Imagine you are working on a model to predict the likelihood that an individual loses their job as the result of the covid-19 pandemic. You have a very large dataset with many hundreds of features, but you are worried that including indicators like age, income or gender might pose some ethical problems. When you discuss these concerns with your boss, she tells you to simply drop those features from the model. Does this solve the ethical issue? Why or why not?

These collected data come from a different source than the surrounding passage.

-- pv_equiv track=rewrite | github.com/MRM-MB/CS_PYTHON_COMP | P8 University Sweepstake.py | WinnerWinnerChickenDinner
-- ===== SOURCE A (Python) =====
-- def WinnerWinnerChickenDinner(winner):
--     # Left to Right movement for the list of numbers
--     LeftToRight = True
--     start = 1
--     move = 1
--     StudentsNumbers = winner # All the students receive a number assigned to them which is stored in an ordered array
--
--     while StudentsNumbers > 1:
--         if LeftToRight or StudentsNumbers % 2 == 1: # Check for the direction and odd number for the remaining students
--             # Update start when from Left to Right
--             start += move
--         # Double the move and halve the StudentsNumbers
--         move *= 2
--         StudentsNumbers //= 2
--         # Switch direction
--         LeftToRight = not LeftToRight
--     return start
-- ===== SOURCE B (Python) =====
-- def WinnerWinnerChickenDinner(winner):
--     # Closed form over winner's binary digits: with L = floor(log2(winner)),
--     # the survivor is 2**L minus 2**i for every odd i < L whose bit of winner is 0.
--     if winner < 2:
--         return 1
--     pw = 1
--     while pw * 2 <= winner:
--         pw *= 2
--     pos = pw
--     q = 2
--     m = winner // 2
--     while q < pw:
--         if m % 2 == 0:
--             pos -= q
--         q *= 4
--         m //= 4
--     return pos
-- ===== Notes on version B (the rewrite author's own statement) =====
-- stated objective: alternative
-- what changed: B replaces A's pass-by-pass simulation (start/move accumulator halving the student count each pass) with a closed form over winner's binary digits: take the highest power of two not exceeding winner and subtract the odd-position powers whose corresponding bit of winner is zero.
import Mathlib
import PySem

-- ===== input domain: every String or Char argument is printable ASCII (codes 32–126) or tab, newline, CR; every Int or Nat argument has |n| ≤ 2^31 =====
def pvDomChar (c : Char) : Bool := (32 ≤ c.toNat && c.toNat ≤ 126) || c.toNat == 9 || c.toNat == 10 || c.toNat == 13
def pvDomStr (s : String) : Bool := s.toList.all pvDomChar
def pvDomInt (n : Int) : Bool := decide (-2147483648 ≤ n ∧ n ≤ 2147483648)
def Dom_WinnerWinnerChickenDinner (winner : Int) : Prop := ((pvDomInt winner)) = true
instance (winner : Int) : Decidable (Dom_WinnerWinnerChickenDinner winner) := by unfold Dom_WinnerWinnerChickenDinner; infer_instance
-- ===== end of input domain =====

-- B replaces A's simulation loop by a closed form over winner's binary digits
-- (alternative algorithm; same asymptotic cost, no speed claim).

-- ===== PORT A =====
-- the while loop of A: state (LeftToRight, start, move, StudentsNumbers)
def pvALoop (ltr : Bool) (start move n : Int) : Int :=
  if _h : n > 1 then
    pvALoop (!ltr)
      (if ltr || PySem.Int.mod n 2 = 1 then start + move else start)
      (move * 2) (PySem.Int.floordiv n 2)
  else start
termination_by n.toNat
decreasing_by
  simp only [PySem.Int.floordiv]
  rw [Int.fdiv_eq_ediv]
  simp only [show ((0:Int) ≤ 2 ∨ (2:Int) ∣ n) = True by simp, if_true]
  omega

def WinnerWinnerChickenDinner (winner : Int) : Int :=
  pvALoop true 1 1 winner

-- ===== PORT B =====
-- Source B's first while loop: double pw while pw*2 <= winner
-- (fuel only makes the recursion total; with fuel ≥ the loop's trip count it IS the loop)
def pvPow (fuel : Nat) (pw winner : Int) : Int :=
  match fuel with
  | 0 => pw
  | fuel + 1 => if pw * 2 ≤ winner then pvPow fuel (pw * 2) winner else pw

-- Source B's second while loop: state (pos, q, m), q quadrupling, m = winner;//q shifted along
def pvSub (fuel : Nat) (pos q pw m : Int) : Int :=
  match fuel with
  | 0 => pos
  | fuel + 1 =>
      if q < pw then
        pvSub fuel (if PySem.Int.mod m 2 = 0 then pos - q else pos) (q * 4) pw
          (PySem.Int.floordiv m 4)
      else pos

def WinnerWinnerChickenDinner_alt (winner : Int) : Int :=
  if winner < 2 then 1
  else
    let pw := pvPow winner.toNat 1 winner
    pvSub winner.toNat pw 2 pw (PySem.Int.floordiv winner 2)

-- ===== PRECONDITION & SPEC =====
def Spec_WinnerWinnerChickenDinner (winner : Int) (out : Int) : Prop := out = WinnerWinnerChickenDinner_alt winner
instance (winner : Int) (out : Int) : Decidable (Spec_WinnerWinnerChickenDinner winner out) := by unfold Spec_WinnerWinnerChickenDinner; infer_instance

-- ===== CLAIM (what is proved, stated in full; the proofs are below) =====
def Claim_equal_WinnerWinnerChickenDinner : Prop := ∀ (winner : Int), Dom_WinnerWinnerChickenDinner winner → Spec_WinnerWinnerChickenDinner winner (WinnerWinnerChickenDinner winner)

-- ===== LEMMAS AND PROOFS =====

-- proof helper: 1-based survivor position among n students, A's recursion distilled
def pvSurv (n : Int) (ltr : Bool) : Int :=
  if _h : n ≤ 1 then 1
  else
    let p := pvSurv (PySem.Int.floordiv n 2) (!ltr)
    if ltr || PySem.Int.mod n 2 = 1 then 2 * p else 2 * p - 1
termination_by n.toNat
decreasing_by
  simp only [PySem.Int.floordiv]
  rw [Int.fdiv_eq_ediv]
  simp only [show ((0:Int) ≤ 2 ∨ (2:Int) ∣ n) = True by simp, if_true]
  omega

-- proof helper: the survivor position computed level-by-level, L = number of passes
def pvT : Nat → Bool → Int → Int
  | 0, _, _ => 1
  | L + 1, ltr, n =>
      2 * pvT L (!ltr) (PySem.Int.floordiv n 2) -
        (if ltr = false ∧ PySem.Int.mod n 2 = 0 then 1 else 0)

-- proof helper: sum of 2^j over even j < r with bit j of m equal to 0
def pvW : Nat → Int → Int
  | 0, _ => 0
  | 1, m => if PySem.Int.mod m 2 = 0 then 1 else 0
  | r + 2, m =>
      (if PySem.Int.mod m 2 = 0 then 1 else 0) + 4 * pvW r (PySem.Int.floordiv m 4)

theorem pv_fdiv_two (n : Int) : PySem.Int.floordiv n 2 = n / 2 := by
  simp only [PySem.Int.floordiv]
  rw [Int.fdiv_eq_ediv]
  simp

theorem pv_fdiv_four (n : Int) : PySem.Int.floordiv n 4 = n / 4 := by
  simp only [PySem.Int.floordiv]
  rw [Int.fdiv_eq_ediv]
  simp

-- A's loop returns the value at the survivor's 1-based position in the
-- arithmetic progression start, start+move, … of length n
theorem pvALoop_eq_surv (k : Nat) :
    ∀ (n : Int), n.toNat ≤ k → ∀ (ltr : Bool) (s m : Int),
      pvALoop ltr s m n = s + m * (pvSurv n ltr - 1) := by
  induction k with
  | zero =>
      intro n hk ltr s m
      rw [pvALoop, pvSurv, dif_neg (by omega), dif_pos (by omega)]
      ring
  | succ k ih =>
      intro n hk ltr s m
      by_cases h1 : n ≤ 1
      · rw [pvALoop, pvSurv, dif_neg (by omega), dif_pos h1]
        ring
      · rw [pvALoop, pvSurv, dif_pos (by omega), dif_neg h1]
        have hfd : (PySem.Int.floordiv n 2).toNat ≤ k := by
          rw [pv_fdiv_two]; omega
        rw [ih (PySem.Int.floordiv n 2) hfd (!ltr)]
        dsimp only
        split_ifs with hc <;> ring

-- pvSurv equals the level-by-level computation on [2^L, 2^(L+1))
theorem pvSurv_eq_pvT (L : Nat) :
    ∀ (n : Int), 2 ^ L ≤ n → n < 2 ^ (L + 1) → ∀ ltr, pvSurv n ltr = pvT L ltr n := by
  induction L with
  | zero =>
      intro n h1 h2 ltr
      rw [pvSurv, dif_pos (by omega)]
      rfl
  | succ L ih =>
      intro n h1 h2 ltr
      have hn2 : ¬ n ≤ 1 := by
        have hp : (0:Int) < 2 ^ L := pow_pos (by norm_num) L
        have : (2:Int) ≤ 2 ^ (L + 1) := by rw [pow_succ]; nlinarith
        omega
      rw [pvSurv, dif_neg hn2]
      have hb1 : 2 ^ L ≤ PySem.Int.floordiv n 2 := by
        rw [pv_fdiv_two]
        have : (2:Int) ^ (L+1) = 2 * 2 ^ L := by ring
        omega
      have hb2 : PySem.Int.floordiv n 2 < 2 ^ (L + 1) := by
        rw [pv_fdiv_two]
        have : (2:Int) ^ (L+2) = 2 * 2 ^ (L+1) := by ring
        omega
      rw [show pvT (L+1) ltr n = 2 * pvT L (!ltr) (PySem.Int.floordiv n 2) -
            (if ltr = false ∧ PySem.Int.mod n 2 = 0 then 1 else 0) from rfl]
      rw [← ih _ hb1 hb2 (!ltr)]
      dsimp only
      rcases ltr with _ | _ <;> rcases h : decide (PySem.Int.mod n 2 = 1) with _ | _ <;>
        simp_all

-- pvT unfolds to the digit closed form readout
theorem pvT_closed (L : Nat) :
    (∀ n : Int, pvT L true n = 2 ^ L - 2 * pvW (L - 1) (PySem.Int.floordiv n 2)) ∧
    (∀ n : Int, pvT L false n = 2 ^ L - pvW L n) := by
  induction L with
  | zero => exact ⟨fun n => rfl, fun n => rfl⟩
  | succ L ih =>
      constructor
      · intro n
        rw [show pvT (L+1) true n = 2 * pvT L false (PySem.Int.floordiv n 2) -
              (if true = false ∧ PySem.Int.mod n 2 = 0 then 1 else 0) from rfl]
        rw [ih.2]
        simp only [Nat.add_sub_cancel,
          show (true = false ∧ PySem.Int.mod n 2 = 0) ↔ False by simp, if_false]
        have : (2:Int) ^ (L+1) = 2 * 2 ^ L := by ring
        omega
      · intro n
        have hif : (if false = false ∧ PySem.Int.mod n 2 = 0 then (1:Int) else 0)
            = (if PySem.Int.mod n 2 = 0 then (1:Int) else 0) := by simp
        rw [show pvT (L+1) false n = 2 * pvT L true (PySem.Int.floordiv n 2) -
              (if false = false ∧ PySem.Int.mod n 2 = 0 then 1 else 0) from rfl]
        rw [ih.1, hif]
        cases L with
        | zero =>
            rw [show (0:Nat) - 1 = 0 from rfl,
                show pvW 0 (PySem.Int.floordiv (PySem.Int.floordiv n 2) 2) = 0 from rfl,
                show pvW 1 n = (if PySem.Int.mod n 2 = 0 then 1 else 0) from rfl]
            split_ifs <;> norm_num
        | succ L =>
            have hdd : PySem.Int.floordiv (PySem.Int.floordiv n 2) 2
                = PySem.Int.floordiv n 4 := by
              rw [pv_fdiv_two, pv_fdiv_two, pv_fdiv_four]
              omega
            rw [show (L+1) - 1 = L from rfl, hdd,
                show pvW (L+1+1) n = (if PySem.Int.mod n 2 = 0 then 1 else 0) +
                  4 * pvW L (PySem.Int.floordiv n 4) from rfl]
            split_ifs <;> ring

-- the first loop of B finds the top power of two
theorem pvPow_spec (fuel : Nat) :
    ∀ (j : Nat) (winner : Int), 2 ^ j ≤ winner → winner < 2 ^ j * 2 ^ fuel →
      ∃ L : Nat, pvPow fuel (2 ^ j) winner = 2 ^ L ∧ j ≤ L ∧
        2 ^ L ≤ winner ∧ winner < 2 ^ (L + 1) := by
  induction fuel with
  | zero =>
      intro j winner h1 h2
      simp only [pow_zero, mul_one] at h2
      omega
  | succ fuel ih =>
      intro j winner h1 h2
      rw [show pvPow (fuel+1) (2^j) winner =
            (if 2^j * 2 ≤ winner then pvPow fuel (2^j * 2) winner else 2^j) from rfl]
      by_cases hc : (2:Int) ^ j * 2 ≤ winner
      · rw [if_pos hc]
        have h1' : (2:Int) ^ (j+1) ≤ winner := by rw [pow_succ]; exact hc
        have h2' : winner < 2 ^ (j+1) * 2 ^ fuel := by
          calc winner < 2 ^ j * 2 ^ (fuel+1) := h2
            _ = 2 ^ (j+1) * 2 ^ fuel := by ring
        obtain ⟨L, hL⟩ := ih (j+1) winner h1' h2'
        exact ⟨L, by rw [show (2:Int)^j*2 = 2^(j+1) by ring]; exact hL.1, by omega, hL.2.2⟩
      · rw [if_neg hc]
        exact ⟨j, rfl, le_rfl, h1, by rw [pow_succ]; omega⟩

-- the second loop of B subtracts 2^i * (digit sum) from pos
theorem pvSub_spec (fuel : Nat) :
    ∀ (i L : Nat) (pos m : Int), L ≤ i + 2 * fuel →
      pvSub fuel pos (2 ^ i) (2 ^ L) m = pos - 2 ^ i * pvW (L - i) m := by
  induction fuel with
  | zero =>
      intro i L pos m hL
      have : L - i = 0 := by omega
      rw [this]
      simp [pvSub, pvW]
  | succ fuel ih =>
      intro i L pos m hL
      rw [show pvSub (fuel+1) pos (2^i) (2^L) m =
            (if (2:Int)^i < 2^L then
              pvSub fuel (if PySem.Int.mod m 2 = 0 then pos - 2^i else pos) (2^i * 4) (2^L)
                (PySem.Int.floordiv m 4)
             else pos) from rfl]
      by_cases hc : (2:Int) ^ i < 2 ^ L
      · rw [if_pos hc]
        have hiL : i < L := by
          by_contra h
          exact absurd (pow_le_pow_right₀ (by norm_num : (1:Int) ≤ 2) (by omega : L ≤ i)) (by omega)
        have h4 : (2:Int) ^ i * 4 = 2 ^ (i + 2) := by ring
        rw [h4, ih (i+2) L _ _ (by omega)]
        rcases Nat.lt_or_ge i (L - 1) with hi | hi
        · -- at least two more levels: L - i ≥ 2
          have hr : L - i = (L - (i+2)) + 2 := by omega
          rw [hr, show pvW ((L - (i+2)) + 2) m = (if PySem.Int.mod m 2 = 0 then 1 else 0) +
                4 * pvW (L - (i+2)) (PySem.Int.floordiv m 4) from rfl]
          split_ifs <;> ring
        · -- exactly one more level: L - i = 1
          have hr : L - i = 1 := by omega
          have hr2 : L - (i+2) = 0 := by omega
          rw [hr, hr2, show pvW 1 m = if PySem.Int.mod m 2 = 0 then 1 else 0 from rfl,
              show pvW 0 (PySem.Int.floordiv m 4) = 0 from rfl]
          split_ifs <;> ring
      · rw [if_neg hc]
        have hiL : L ≤ i := by
          by_contra h
          exact hc (by
            have := pow_lt_pow_right₀ (by norm_num : (1:Int) < 2) (by omega : i < L)
            omega)
        have : L - i = 0 := by omega
        rw [this]
        simp [pvW]

theorem pv_lt_two_pow (k : Nat) : (k : Int) < 2 ^ k := by
  induction k with
  | zero => norm_num
  | succ k ih =>
      have : (2:Int) ^ (k+1) = 2 * 2 ^ k := by ring
      push_cast
      omega

-- ===== VERDICT (by name: the statement is the Claim_ definition above) =====
theorem WinnerWinnerChickenDinner_spec : Claim_equal_WinnerWinnerChickenDinner := by
  intro winner _
  unfold Spec_WinnerWinnerChickenDinner WinnerWinnerChickenDinner WinnerWinnerChickenDinner_alt
  by_cases h2 : winner < 2
  · rw [if_pos h2, pvALoop, dif_neg (by omega)]
  · rw [if_neg h2]
    -- characterise the first loop
    have hfuel : winner < 2 ^ (0:Nat) * 2 ^ winner.toNat := by
      have := pv_lt_two_pow winner.toNat
      simp only [pow_zero, one_mul]
      omega
    obtain ⟨L, hpw, _, hLlo, hLhi⟩ :=
      pvPow_spec winner.toNat 0 winner (by simpa using (by omega : (1:Int) ≤ winner)) hfuel
    have hL1 : 1 ≤ L := by
      by_contra h
      have : L = 0 := by omega
      rw [this] at hLhi
      norm_num at hLhi
      omega
    -- characterise the second loop
    have hLfuel : L ≤ 1 + 2 * winner.toNat := by
      have h1 := pv_lt_two_pow L
      have h2' : (2:Int) ^ L ≤ winner := hLlo
      omega
    have hsub := pvSub_spec winner.toNat 1 L (2 ^ L) (PySem.Int.floordiv winner 2) hLfuel
    simp only [pow_zero] at hpw
    rw [show ((2:Int) ^ (1:Nat)) = 2 by norm_num] at hsub
    show pvALoop true 1 1 winner =
      pvSub winner.toNat (pvPow winner.toNat 1 winner) 2 (pvPow winner.toNat 1 winner)
        (PySem.Int.floordiv winner 2)
    rw [hpw]
    rw [hsub]
    -- A's side: pvALoop = pvSurv = pvT = the closed form
    rw [pvALoop_eq_surv winner.toNat winner le_rfl true 1 1,
        pvSurv_eq_pvT L winner hLlo hLhi true, (pvT_closed L).1 winner]
    ring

Answer: Just simply omitting the features from the model does not seem like it would fix the problem. I suppose that keeping them in the model could create ethical issues if this model is being used for hiring or firing decisions. However, if it is simple informational, I could see how this could uncover some human biases regarding age, income and gender. I believe that it is important to have this information so we are able to fix problems of discrimination, not use the model to make it worse. I would probably create a model with and a model without, in different variations and analyze the results to see what happens. But again, I think the difference is whether this model is used just to inform and fix, or for decision making.